- Film poster
- Directed by: Alex Winter
- Produced by: Alex Winter; Glen Zipper; Mike J. Nichols;
- Cinematography: Anghel Decca
- Edited by: Mike J. Nichols
- Music by: John Frizzell
- Production companies: Trouper; Zipper Bros Films; Roxbourne Media Limited;
- Distributed by: Magnolia Pictures
- Release date: November 27, 2020;
- Running time: 127 minutes
- Country: United States
- Language: English

= Zappa (2020 film) =

Zappa is an American documentary film about the musician Frank Zappa. Directed by Alex Winter, it was released on November 27, 2020.

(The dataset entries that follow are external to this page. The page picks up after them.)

-- pv_equiv track=rewrite | github.com/neeraj-1729/Tau-Trigger-SF | python/utils.py | getwpinfo
-- ===== SOURCE A (Python) =====
-- def getwpinfo(id,wps):
--   """Help function to create description of WP inputs."""
--   try:
--     wpmin = max([w for w in wps if 'loose' in w.lower()],key=lambda x: len(x)) # get loose WP with most 'V's
--     wpmax = max([w for w in wps if 'tight' in w.lower()],key=lambda x: len(x)) # get tight WP with most 'V's
--     info  = f"{id} working point: {wpmin}-{wpmax}"
--   except:
--     info  = f"{id} working point: {', '.join(wps)}"
--   return info
-- ===== SOURCE B (Python) =====
-- def getwpinfo(id, wps):
--   """Help function to create description of WP inputs."""
--   # Rank all WPs longest-first once (stable sort keeps original order on ties),
--   # then the first match of each substring is the longest such WP.
--   ranked = sorted(wps, key=len, reverse=True)
--   wpmin = next((w for w in ranked if 'loose' in w.lower()), None)
--   wpmax = next((w for w in ranked if 'tight' in w.lower()), None)
--   if wpmin is None or wpmax is None:
--     return f"{id} working point: {', '.join(wps)}"
--   return f"{id} working point: {wpmin}-{wpmax}"
-- ===== Notes on version B (the rewrite author's own statement) =====
-- stated objective: alternative
-- what changed: Instead of max() over two filtered comprehensions inside try/except, B stably sorts wps once by length in descending order and takes the first 'loose' and first 'tight' entry of the ranked list (first match in a stable longest-first ranking equals max(key=len)), branching on None instead of catching ValueError.
import Mathlib
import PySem

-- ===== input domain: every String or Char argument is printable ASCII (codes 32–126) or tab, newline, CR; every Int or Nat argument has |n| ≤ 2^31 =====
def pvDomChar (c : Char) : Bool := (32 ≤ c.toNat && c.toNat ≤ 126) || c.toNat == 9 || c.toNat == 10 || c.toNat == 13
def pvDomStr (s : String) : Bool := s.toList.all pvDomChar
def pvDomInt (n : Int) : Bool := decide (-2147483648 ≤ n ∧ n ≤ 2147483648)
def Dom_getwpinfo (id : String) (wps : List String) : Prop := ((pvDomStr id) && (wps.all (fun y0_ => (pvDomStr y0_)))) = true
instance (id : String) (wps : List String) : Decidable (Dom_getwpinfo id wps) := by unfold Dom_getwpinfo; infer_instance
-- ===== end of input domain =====

-- B ranks wps once by descending length (stable sort) and takes the first 'loose'/'tight' entry, replacing A's two filtered max() scans under try/except (alternative decomposition, same cost class).


-- ===== PORT A =====
-- try: wpmin = max([w for w in wps if 'loose' in w.lower()], key=len); same for 'tight'.
-- An empty filtered list raises ValueError, caught by the bare except which joins wps.
def getwpinfo (id : String) (wps : List String) : String :=
  match PySem.List.max? (wps.filter (fun w => PySem.Str.isIn "loose" (PySem.Str.lower w))) PySem.Str.len with
  | none => id ++ " working point: " ++ PySem.Str.join ", " wps
  | some wpmin =>
    match PySem.List.max? (wps.filter (fun w => PySem.Str.isIn "tight" (PySem.Str.lower w))) PySem.Str.len with
    | none => id ++ " working point: " ++ PySem.Str.join ", " wps
    | some wpmax => id ++ " working point: " ++ wpmin ++ "-" ++ wpmax

-- ===== PORT B =====
-- ranked = sorted(wps, key=len, reverse=True); wpmin/wpmax = first 'loose'/'tight' match in ranked
def getwpinfo_alt (id : String) (wps : List String) : String :=
  let ranked := PySem.List.sorted wps PySem.Str.len true
  let wpmin := ranked.find? (fun w => PySem.Str.isIn "loose" (PySem.Str.lower w))
  let wpmax := ranked.find? (fun w => PySem.Str.isIn "tight" (PySem.Str.lower w))
  match wpmin, wpmax with
  | some mn, some mx => id ++ " working point: " ++ mn ++ "-" ++ mx
  | _, _ => id ++ " working point: " ++ PySem.Str.join ", " wps

-- ===== PRECONDITION & SPEC =====
def Spec_getwpinfo (id : String) (wps : List String) (out : String) : Prop := out = getwpinfo_alt id wps
instance (id : String) (wps : List String) (out : String) : Decidable (Spec_getwpinfo id wps out) := by unfold Spec_getwpinfo; infer_instance

-- ===== CLAIM (what is proved, stated in full; the proofs are below) =====
def Claim_equal_getwpinfo : Prop := ∀ (id : String) (wps : List String), Dom_getwpinfo id wps → Spec_getwpinfo id wps (getwpinfo id wps)

-- ===== LEMMAS AND PROOFS =====

-- insertion into a length-descending list preserves the descending order
theorem pv_insertBy_pairwise (x : String) (acc : List String)
    (h : acc.Pairwise (fun a b => PySem.Str.len b ≤ PySem.Str.len a)) :
    (PySem.List.insertBy (fun a b => decide (PySem.Str.len b < PySem.Str.len a)) x acc).Pairwise
      (fun a b => PySem.Str.len b ≤ PySem.Str.len a) := by
  induction acc with
  | nil => simp [PySem.List.insertBy]
  | cons y ys ih =>
    rw [List.pairwise_cons] at h
    by_cases hlt : PySem.Str.len y < PySem.Str.len x
    · simp only [PySem.List.insertBy, hlt, decide_true, if_true]
      refine List.pairwise_cons.mpr ⟨?_, List.pairwise_cons.mpr ⟨h.1, h.2⟩⟩
      intro z hz
      rcases List.mem_cons.mp hz with rfl | hz
      · exact le_of_lt hlt
      · exact le_trans (h.1 z hz) (le_of_lt hlt)
    · simp only [PySem.List.insertBy, hlt, decide_false, Bool.false_eq_true, if_false]
      refine List.pairwise_cons.mpr ⟨?_, ih h.2⟩
      intro z hz
      rcases (PySem.List.mem_insertBy _ _ _ _).mp hz with rfl | hz
      · exact not_lt.mp hlt
      · exact h.1 z hz

-- first match in the list after insertion = the running-max step on the first match before it
theorem pv_find_insertBy (p : String → Bool) (x : String) (acc : List String)
    (h : acc.Pairwise (fun a b => PySem.Str.len b ≤ PySem.Str.len a)) :
    (PySem.List.insertBy (fun a b => decide (PySem.Str.len b < PySem.Str.len a)) x acc).find? p =
      if p x then
        (match acc.find? p with
         | none => some x
         | some m => if PySem.Str.len m < PySem.Str.len x then some x else some m)
      else acc.find? p := by
  induction acc with
  | nil => by_cases hpx : p x <;> simp [PySem.List.insertBy, List.find?, hpx]
  | cons y ys ih =>
    rw [List.pairwise_cons] at h
    by_cases hlt : PySem.Str.len y < PySem.Str.len x
    · rw [show PySem.List.insertBy (fun a b => decide (PySem.Str.len b < PySem.Str.len a)) x (y :: ys)
            = x :: y :: ys from by
          simp only [PySem.List.insertBy]
          rw [if_pos (decide_eq_true hlt)]]
      by_cases hpx : p x
      · rw [List.find?_cons_of_pos hpx, if_pos hpx]
        cases hf : (y :: ys).find? p with
        | none => rfl
        | some m =>
          have hm : m ∈ y :: ys := List.mem_of_find?_eq_some hf
          have hmy : PySem.Str.len m ≤ PySem.Str.len y := by
            rcases List.mem_cons.mp hm with rfl | hm
            · exact le_refl _
            · exact h.1 m hm
          have hx : PySem.Str.len m < PySem.Str.len x := lt_of_le_of_lt hmy hlt
          show some x = if PySem.Str.len m < PySem.Str.len x then some x else some m
          rw [if_pos hx]
      · rw [List.find?_cons_of_neg hpx, if_neg hpx]
    · rw [show PySem.List.insertBy (fun a b => decide (PySem.Str.len b < PySem.Str.len a)) x (y :: ys)
            = y :: PySem.List.insertBy (fun a b => decide (PySem.Str.len b < PySem.Str.len a)) x ys
          from by
          simp only [PySem.List.insertBy]
          rw [if_neg (by simpa using hlt)]]
      by_cases hpy : p y
      · rw [List.find?_cons_of_pos hpy, List.find?_cons_of_pos hpy]
        by_cases hpx : p x
        · rw [if_pos hpx]
          show some y = if PySem.Str.len y < PySem.Str.len x then some x else some y
          rw [if_neg hlt]
        · rw [if_neg hpx]
      · rw [List.find?_cons_of_neg hpy, List.find?_cons_of_neg hpy]
        exact ih h.2

-- the loop invariant: scanning the partially built ranked list = running max over the filtered prefix
theorem pv_loop (p : String → Bool) (xs acc : List String)
    (h : acc.Pairwise (fun a b => PySem.Str.len b ≤ PySem.Str.len a)) :
    (xs.foldl (fun acc x => PySem.List.insertBy (fun a b => decide (PySem.Str.len b < PySem.Str.len a)) x acc) acc).find? p =
      xs.foldl (fun o x => if p x then
          (match o with
           | none => some x
           | some m => if PySem.Str.len m < PySem.Str.len x then some x else some m)
        else o) (acc.find? p) := by
  induction xs generalizing acc with
  | nil => rfl
  | cons x t ih =>
    simp only [List.foldl_cons]
    rw [ih _ (pv_insertBy_pairwise x acc h), pv_find_insertBy p x acc h]

-- first match in the stable longest-first ranking = max(key=len) of the filtered list
theorem pv_find_sorted_eq_max (p : String → Bool) (wps : List String) :
    (PySem.List.sorted wps PySem.Str.len true).find? p =
      PySem.List.max? (wps.filter p) PySem.Str.len := by
  rw [PySem.List.sorted_rev_eq_foldl_insertBy, pv_loop p wps [] List.Pairwise.nil]
  simp only [PySem.List.max?, List.foldl_filter, List.find?]
  congr 1
  funext o x
  cases o <;> rfl

-- ===== VERDICT (by name: the statement is the Claim_ definition above) =====
theorem getwpinfo_spec : Claim_equal_getwpinfo := by
  intro id wps _
  unfold Spec_getwpinfo getwpinfo getwpinfo_alt
  simp only [pv_find_sorted_eq_max]
  cases PySem.List.max? (wps.filter (fun w => PySem.Str.isIn "loose" (PySem.Str.lower w))) PySem.Str.len with
  | none =>
    cases PySem.List.max? (wps.filter (fun w => PySem.Str.isIn "tight" (PySem.Str.lower w))) PySem.Str.len <;> rfl
  | some wpmin =>
    cases PySem.List.max? (wps.filter (fun w => PySem.Str.isIn "tight" (PySem.Str.lower w))) PySem.Str.len <;> rfl
-- pv_equiv track=rewrite | github.com/Averbea/AdventOfCode | 2021/05/solution.py | set_lines
-- ===== SOURCE A (Python) =====
-- def set_lines(ocean, geysirlines, consider_diagonal=False):
--     for line in geysirlines:
--         (fromx, fromy) = line["from"]
--         (tox, toy) = line["to"]
--
--         if fromx == tox:
--             a = fromy if fromy < toy else toy
--             b = toy + 1 if fromy < toy else fromy + 1
--             for i in range(a, b):
--                 ocean[i][fromx] += 1
--         elif fromy == toy:
--             a = fromx if fromx < tox else tox
--             b = tox + 1 if fromx < tox else fromx + 1
--             for i in range(a, b):
--                 ocean[fromy][i] += 1
--         else:
--             if consider_diagonal:
--                 stepx, stepy = 1, 1
--                 if fromx > tox:
--                     stepx = -1
--                 if fromy > toy:
--                     stepy = -1
--
--                 while (1):
--                     ocean[fromy][fromx] += 1
--                     if fromx == tox:
--                         break
--                     fromx += stepx
--                     fromy += stepy
--
--     return ocean
-- ===== SOURCE B (Python) =====
-- def set_lines(ocean, geysirlines, consider_diagonal=False):
--     # Two-phase: tally every marked cell in a counter dict first, then apply
--     # each cell's total to the grid in one pass (instead of bumping the grid
--     # cell by cell while walking each line).
--     counts = {}
--     for line in geysirlines:
--         (fromx, fromy) = line["from"]
--         (tox, toy) = line["to"]
--         sx = (tox > fromx) - (tox < fromx)
--         sy = (toy > fromy) - (toy < fromy)
--         if sx != 0 and sy != 0 and not consider_diagonal:
--             continue
--         n = abs(tox - fromx) or abs(toy - fromy)
--         for k in range(n + 1):
--             cell = (fromy + k * sy, fromx + k * sx)
--             counts[cell] = counts.get(cell, 0) + 1
--     for (y, x), c in counts.items():
--         ocean[y][x] += c
--     return ocean
-- ===== Notes on version B (the rewrite author's own statement) =====
-- stated objective: alternative
-- what changed: Instead of incrementing grid cells in place while walking each line through three per-orientation branches, B first tallies every touched cell into a counter dict (one unified cell generator per line) and then applies each cell's total count to the grid in a single final pass; correctness rests on increments commuting, so the multiset of touched cells determines the result.
import Mathlib
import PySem
-- for idx in range(i-1, 0, -1): q[idx].append(q[idx-1].pop())   (each row's popped
-- element is its own last element, independent of the iteration order)
def pvA_loop2Aux (c : Int) : List (List Int) → List (List Int)
  | [] => []
  | [s] => [s ++ [c]]
  | s :: t :: rest => (s.dropLast ++ [c]) :: pvA_loop2Aux (s.getLastD 0) (t :: rest)

-- one iteration of the `for _ in range(n)` body of ro
def pvA_step (m : List (List Int)) : List (List Int) :=
  match pvA_loop1 m with
  | [] => []
  | [r] => [r]
  | r :: rest => r.dropLast :: pvA_loop2Aux (r.getLastD 0) rest

-- def ro(n): n %= i*j; for _ in range(n): …   (i*j = 0 raises ZeroDivisionError: outside Pre_)
def pvA_ro (i j : Int) (n : Int) (q : List (List Int)) : List (List Int) :=
  if i * j ≤ 0 then q
  else pvA_step^[(PySem.Int.mod n (i * j)).toNat] q

-- def sh(n): q.rotate(n)   (deque.rotate = rotate right by n mod len; no-op on the empty deque)
def pvA_sh (n : Int) (q : List (List Int)) : List (List Int) :=
  if q.length = 0 then q
  else
    let t := (PySem.Int.mod n (q.length : Int)).toNat
    q.drop (q.length - t) ++ q.take (q.length - t)

def pvA_apply (i j : Int) (temp : String) (cnt : Int) (q : List (List Int)) : List (List Int) :=
  if PySem.Str.pyGet? temp 0 = some 'R' then pvA_ro i j cnt q else pvA_sh cnt q

def solution (rc : List (List Int)) (oper : List String) : List (List Int) :=
  let i : Int := rc.length
  let j : Int := (rc.headD []).length       -- len(rc[0]); rc = [] raises: outside Pre_
  let temp := oper.headD ""                 -- oper[0]; oper = [] raises: outside Pre_
  -- for o in oper[1:]: if temp == o: cnt += 1 else: apply the op
  let st := oper.tail.foldl
    (fun (st : Int × List (List Int)) o =>
      if temp == o then (st.1 + 1, st.2) else (st.1, pvA_apply i j temp st.1 st.2))
    (1, rc)
  -- the for…else branch: the op is applied once more at the end
  pvA_apply i j temp st.1 st.2

-- ===== PORT B =====
-- Source B: border_step written with slices and two zips of adjacent rows (a pure function,
-- used on the coordinate grid); positions are (row, col) pairs of Python ints.
def pvB_d : Int × Int := (0, 0)

def pvB_step (m : List (List (Int × Int))) : List (List (Int × Int)) :=
  if m.length < 2 then m.map (fun r => r)  -- [list(r) for r in m]
  else
    let a :=
      [PySem.List.pyGetD (PySem.List.pyGetD m 1 []) 0 pvB_d :: PySem.List.pyGetD m 0 []]
      ++ List.zipWith (fun cur nxt => PySem.List.pyGetD nxt 0 pvB_d :: cur.tail)
           (PySem.List.slice m (some 1) (some (-1))) (PySem.List.slice m (some 2) none)
      ++ [(PySem.List.pyGetD m ((m.length : Int) - 1) []).tail]
    [(PySem.List.pyGetD a 0 []).dropLast]
    ++ List.zipWith (fun prv cur => cur.dropLast ++ [PySem.List.pyGetD prv (-1) pvB_d])
         (PySem.List.slice a none (some (-1))) (PySem.List.slice a (some 1) (some (-1)))
    ++ [PySem.List.pyGetD a ((m.length : Int) - 1) []
        ++ [PySem.List.pyGetD (PySem.List.pyGetD a ((m.length : Int) - 2) []) (-1) pvB_d]]

-- [[src[r][c] for (r, c) in row] for row in sq]
def pvB_gatherP (x : List (List (Int × Int))) (s : List (List (Int × Int))) :
    List (List (Int × Int)) :=
  s.map (fun row => row.map (fun p => PySem.List.pyGetD (PySem.List.pyGetD x p.1 []) p.2 pvB_d))

-- [[m[r][c] for (r, c) in row] for row in src]
def pvB_gatherI (g : List (List Int)) (s : List (List (Int × Int))) : List (List Int) :=
  s.map (fun row => row.map (fun p => PySem.List.pyGetD (PySem.List.pyGetD g p.1 []) p.2 0))

-- while k: if k & 1: src = gather(src, sq); sq = gather(sq, sq); k >>= 1
-- (fuel-guarded so it reduces structurally; fuel = k always suffices since k halves)
def pvB_binpowAux : Nat → List (List (Int × Int)) → List (List (Int × Int)) → Nat →
    List (List (Int × Int))
  | 0, src, _, _ => src
  | fuel + 1, src, sq, k =>
    if k = 0 then src
    else pvB_binpowAux fuel (if k % 2 = 1 then pvB_gatherP src sq else src)
           (pvB_gatherP sq sq) (k / 2)

def pvB_binpow (src sq : List (List (Int × Int))) (k : Nat) : List (List (Int × Int)) :=
  pvB_binpowAux k src sq k

def pvB_borderPower (m : List (List Int)) (k : Int) : List (List Int) :=
  let src := (PySem.List.enumerate m 0).map
    (fun rr => (PySem.List.pyRange 0 (rr.2.length : Int) 1).map (fun c => (rr.1, c)))
  let sq := pvB_step src
  pvB_gatherI m (pvB_binpow src sq k.toNat)

-- rotate_border / shift_rows dispatched on op[0] == 'R', as in Source B's loop body
def pvB_apply (rows cols : Int) (op : String) (cnt : Int) (g : List (List Int)) :
    List (List Int) :=
  if PySem.Str.pyGet? op 0 = some 'R' then
    pvB_borderPower g (PySem.Int.mod cnt (rows * cols))
  else
    let t := PySem.Int.mod cnt rows
    PySem.List.slice g (some (rows - t)) none ++ PySem.List.slice g none (some (rows - t))

def solution_alt (rc : List (List Int)) (oper : List String) : List (List Int) :=
  let rows : Int := rc.length
  let cols : Int := (rc.headD []).length
  let op := oper.headD ""
  let st := oper.tail.foldl
    (fun (st : Int × List (List Int)) o =>
      if o == op then (st.1 + 1, st.2) else (st.1, pvB_apply rows cols op st.1 st.2))
    (1, rc)
  pvB_apply rows cols op st.1 st.2

-- ===== PRECONDITION & SPEC =====
-- Pre_ excludes the inputs where A raises: empty rc / empty oper / empty oper[0]
-- (IndexError), and — when the first operation is a Rotate — matrices with an empty row
-- (i*j = 0 raises ZeroDivisionError, an empty row makes popleft raise IndexError unless
-- every applied count happens to be ≡ 0 mod i*j, where B's eager one-step permutation
-- still raises IndexError).
def Pre_solution (rc : List (List Int)) (oper : List String) : Prop :=
  rc ≠ [] ∧ oper ≠ [] ∧ oper.headD "" ≠ "" ∧
  (PySem.Str.pyGet? (oper.headD "") 0 = some 'R' → ∀ r ∈ rc, r ≠ [])
instance (rc : List (List Int)) (oper : List String) : Decidable (Pre_solution rc oper) := by
  unfold Pre_solution; infer_instance

def pvWitness_solution : List (List Int) × List String :=
  ([[1, 2, 3], [4, 5, 6], [7, 8, 9]], ["Rotate", "Rotate", "ShiftRow", "Rotate"])

def Spec_solution (rc : List (List Int)) (oper : List String) (out : List (List Int)) : Prop :=
  out = solution_alt rc oper
instance (rc : List (List Int)) (oper : List String) (out : List (List Int)) :
    Decidable (Spec_solution rc oper out) := by unfold Spec_solution; infer_instance

-- ===== CLAIM (what is proved, stated in full; the proofs are below) =====
def Claim_equal_solution : Prop := ∀ (rc : List (List Int)) (oper : List String),
  Dom_solution rc oper → Pre_solution rc oper → Spec_solution rc oper (solution rc oper)

-- ===== LEMMAS AND PROOFS =====

-- The canonical one-border-step, generic in the element type (both ports' step
-- functions are instances of it; all equivalence reasoning happens here).
def gS1 {α : Type} (d : α) (cur : List α) : List (List α) → List (List α)
  | [] => [cur]
  | s :: rest => (s.headD d :: cur) :: gS1 d s.tail rest

def gS2 {α : Type} (d : α) (c : α) : List (List α) → List (List α)
  | [] => []
  | [s] => [s ++ [c]]
  | s :: t :: rest => (s.dropLast ++ [c]) :: gS2 d (s.getLastD d) (t :: rest)

def gStep {α : Type} (d : α) : List (List α) → List (List α)
  | [] => []
  | r :: rest =>
    match gS1 d r rest with
    | [] => []
    | [x] => [x]
    | x :: xs => x.dropLast :: gS2 d (x.getLastD d) xs

theorem pvA_loop1Aux_eq (l : List (List Int)) (cur : List Int) :
    pvA_loop1Aux cur l = gS1 0 cur l := by
  induction l generalizing cur with
  | nil => rfl
  | cons s rest ih => simp [pvA_loop1Aux, gS1, ih]

theorem pvA_loop2Aux_eq (l : List (List Int)) (c : Int) :
    pvA_loop2Aux c l = gS2 0 c l := by
  induction l generalizing c with
  | nil => rfl
  | cons s rest ih =>
    cases rest with
    | nil => rfl
    | cons t rest' => simp [pvA_loop2Aux, gS2, ih]

theorem pvA_step_eq (m : List (List Int)) : pvA_step m = gStep 0 m := by
  cases m with
  | nil => rfl
  | cons r rest =>
    simp only [pvA_step, pvA_loop1, gStep, pvA_loop1Aux_eq]
    cases h : gS1 0 r rest with
    | nil => rfl
    | cons x xs => cases xs with
      | nil => rfl
      | cons y ys => simp [pvA_loop2Aux_eq]

-- closed zip forms of the canonical recursions (match Source B's comprehensions)
theorem gS1_zip {α : Type} (d : α) (l : List (List α)) (hl : l ≠ []) (r : List α) :
    gS1 d r l = ((l.headD []).headD d :: r) ::
      (List.zipWith (fun cur nxt => nxt.headD d :: cur.tail) l.dropLast l.tail
        ++ [(l.getLastD []).tail]) := by
  induction l generalizing r with
  | nil => exact absurd rfl hl
  | cons s rest ih =>
    cases rest with
    | nil => rfl
    | cons t rest' =>
      show (s.headD d :: r) :: gS1 d s.tail (t :: rest') = _
      rw [ih (by simp) s.tail]
      simp

theorem gS2_zip {α : Type} (d : α) (l : List (List α)) (hl : l ≠ []) (p : List α) :
    gS2 d (p.getLastD d) l =
      List.zipWith (fun prv cur => cur.dropLast ++ [prv.getLastD d]) (p :: l.dropLast) l.dropLast
        ++ [l.getLastD [] ++ [((p :: l).dropLast.getLastD []).getLastD d]] := by
  induction l generalizing p with
  | nil => exact absurd rfl hl
  | cons s rest ih =>
    cases rest with
    | nil => rfl
    | cons t rest' =>
      show (s.dropLast ++ [p.getLastD d]) :: gS2 d (s.getLastD d) (t :: rest') = _
      rw [ih (by simp) s]
      simp


theorem slice_one_neg_one {α : Type} (xs : List α) :
    PySem.List.slice xs (some 1) (some (-1)) = xs.tail.dropLast := by
  cases xs with
  | nil => simp [PySem.List.slice, PySem.List.clampIdx]
  | cons x l =>
    simp only [PySem.List.slice, PySem.List.clampIdx, List.dropLast_eq_take]
    norm_num
    rw [if_neg (by exact not_lt.mpr (Int.natCast_nonneg _))]
    omega

theorem slice_two_none {α : Type} (xs : List α) :
    PySem.List.slice xs (some 2) none = xs.tail.tail := by
  rw [PySem.List.slice_from _ (by norm_num)]
  cases xs with
  | nil => rfl
  | cons x l => cases l <;> simp

theorem pyGetD_one {α : Type} (xs : List (List α)) : PySem.List.pyGetD xs 1 [] = xs.tail.headD [] := by
  rw [PySem.List.pyGetD_ofNat']
  cases xs with
  | nil => rfl
  | cons x l => cases l <;> simp

theorem pyGetD_zero' {α : Type} (xs : List α) (d : α) :
    PySem.List.pyGetD xs 0 d = xs.headD d := by
  rw [PySem.List.pyGetD_zero]
  cases xs <;> simp

theorem pyGetD_neg_one' {α : Type} (xs : List α) (d : α) :
    PySem.List.pyGetD xs (-1) d = xs.getLastD d := by
  unfold PySem.List.pyGetD
  rw [PySem.List.pyGet?_neg_one]
  cases h : xs.getLast? with
  | none => cases xs with
    | nil => rfl
    | cons a l => simp at h
  | some y => simp [List.getLastD_eq_getLast?, h]

theorem pyGetD_len_sub_one {α : Type} (xs : List α) (d : α) (hx : xs ≠ []) :
    PySem.List.pyGetD xs ((xs.length : Int) - 1) d = xs.getLastD d := by
  have h1 : (0:Int) ≤ (xs.length : Int) - 1 := by
    have := List.length_pos_iff.mpr hx; omega
  unfold PySem.List.pyGetD
  rw [PySem.List.pyGet?_of_nonneg xs h1,
    show ((xs.length : Int) - 1).toNat = xs.length - 1 from by omega,
    List.getLastD_eq_getLast?, List.getLast?_eq_getElem?]

theorem pyGetD_len_sub_two {α : Type} (xs : List α) (d : α) (hx : 2 ≤ xs.length) :
    PySem.List.pyGetD xs ((xs.length : Int) - 2) d = xs.dropLast.getLastD d := by
  unfold PySem.List.pyGetD
  rw [PySem.List.pyGet?_of_nonneg xs (by omega),
    show ((xs.length : Int) - 2).toNat = xs.length - 2 from by omega,
    List.getLastD_eq_getLast?, List.getLast?_eq_getElem?,
    show xs.dropLast.length - 1 = xs.length - 2 from by simp; omega,
    List.getElem?_eq_getElem (by omega), List.getElem?_eq_getElem (by simp; omega)]
  simp only [Option.getD_some, List.getElem_dropLast]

Frank Zappa (1940–1993) was an American composer, bandleader, and guitarist. Best known for writing and performing a large body of unconventional rock music and releasing many albums, his work combined multiple music genres. He held iconoclastic views about music, the music industry, and American culture and politics.

The Zappa documentary tells the story of his life and career. Director Alex Winter had free access to Zappa's extensive archives. The film includes footage of performances by Zappa and his various bands, as well as many interviews of people who knew or worked with him. In addition to Zappa himself, the interview subjects include Bruce Bickford, Pamela Des Barres, Bunk Gardner, Mike Keneally, Scott Thunes, Ian Underwood, Ruth Underwood, Steve Vai, Ray White, and Gail Zappa.

==Reception==
Zappa was nominated for a Critics' Choice Award for Best Music Documentary.

 Metacritic, which uses a weighted average, assigned the film a score of 76 out of 100, based on 16 critics, indicating "generally favorable" reviews.

Peter Sobczynski of RogerEbert.com gave the film three and a half out of four stars and wrote, "Zappa contains maybe two real flaws. While some of Zappa's lyrics have been criticized for being sexist and puerile—this is the guy who wrote the deathless classic 'Don't Eat The Yellow Snow'—that aspect of his musical output is pretty much glossed over. The other problem is that the lack of any full performances of his songs will not exactly bolster the case for his musical genius among those who do not already lean in that direction. Other than that, the film is a complex and surprisingly satisfying portrait of an artist who defiantly marched to the beat of a different drummer (or two)."

Owen Gleiberman of Variety wrote, "When Winter takes on a subject like this one, he doesn't just explore it; he surrounds and penetrates it. Yet what surprised me about Zappa — it's the source of its emotional power — is that the movie insists on seeing Frank Zappa not from the outside but, rather, in the way that he saw himself: as a deadly serious and obsessive aesthete-musician in freak's clothing, a man consumed by breaking out of what he viewed as the shackling boundaries of the pop-music business."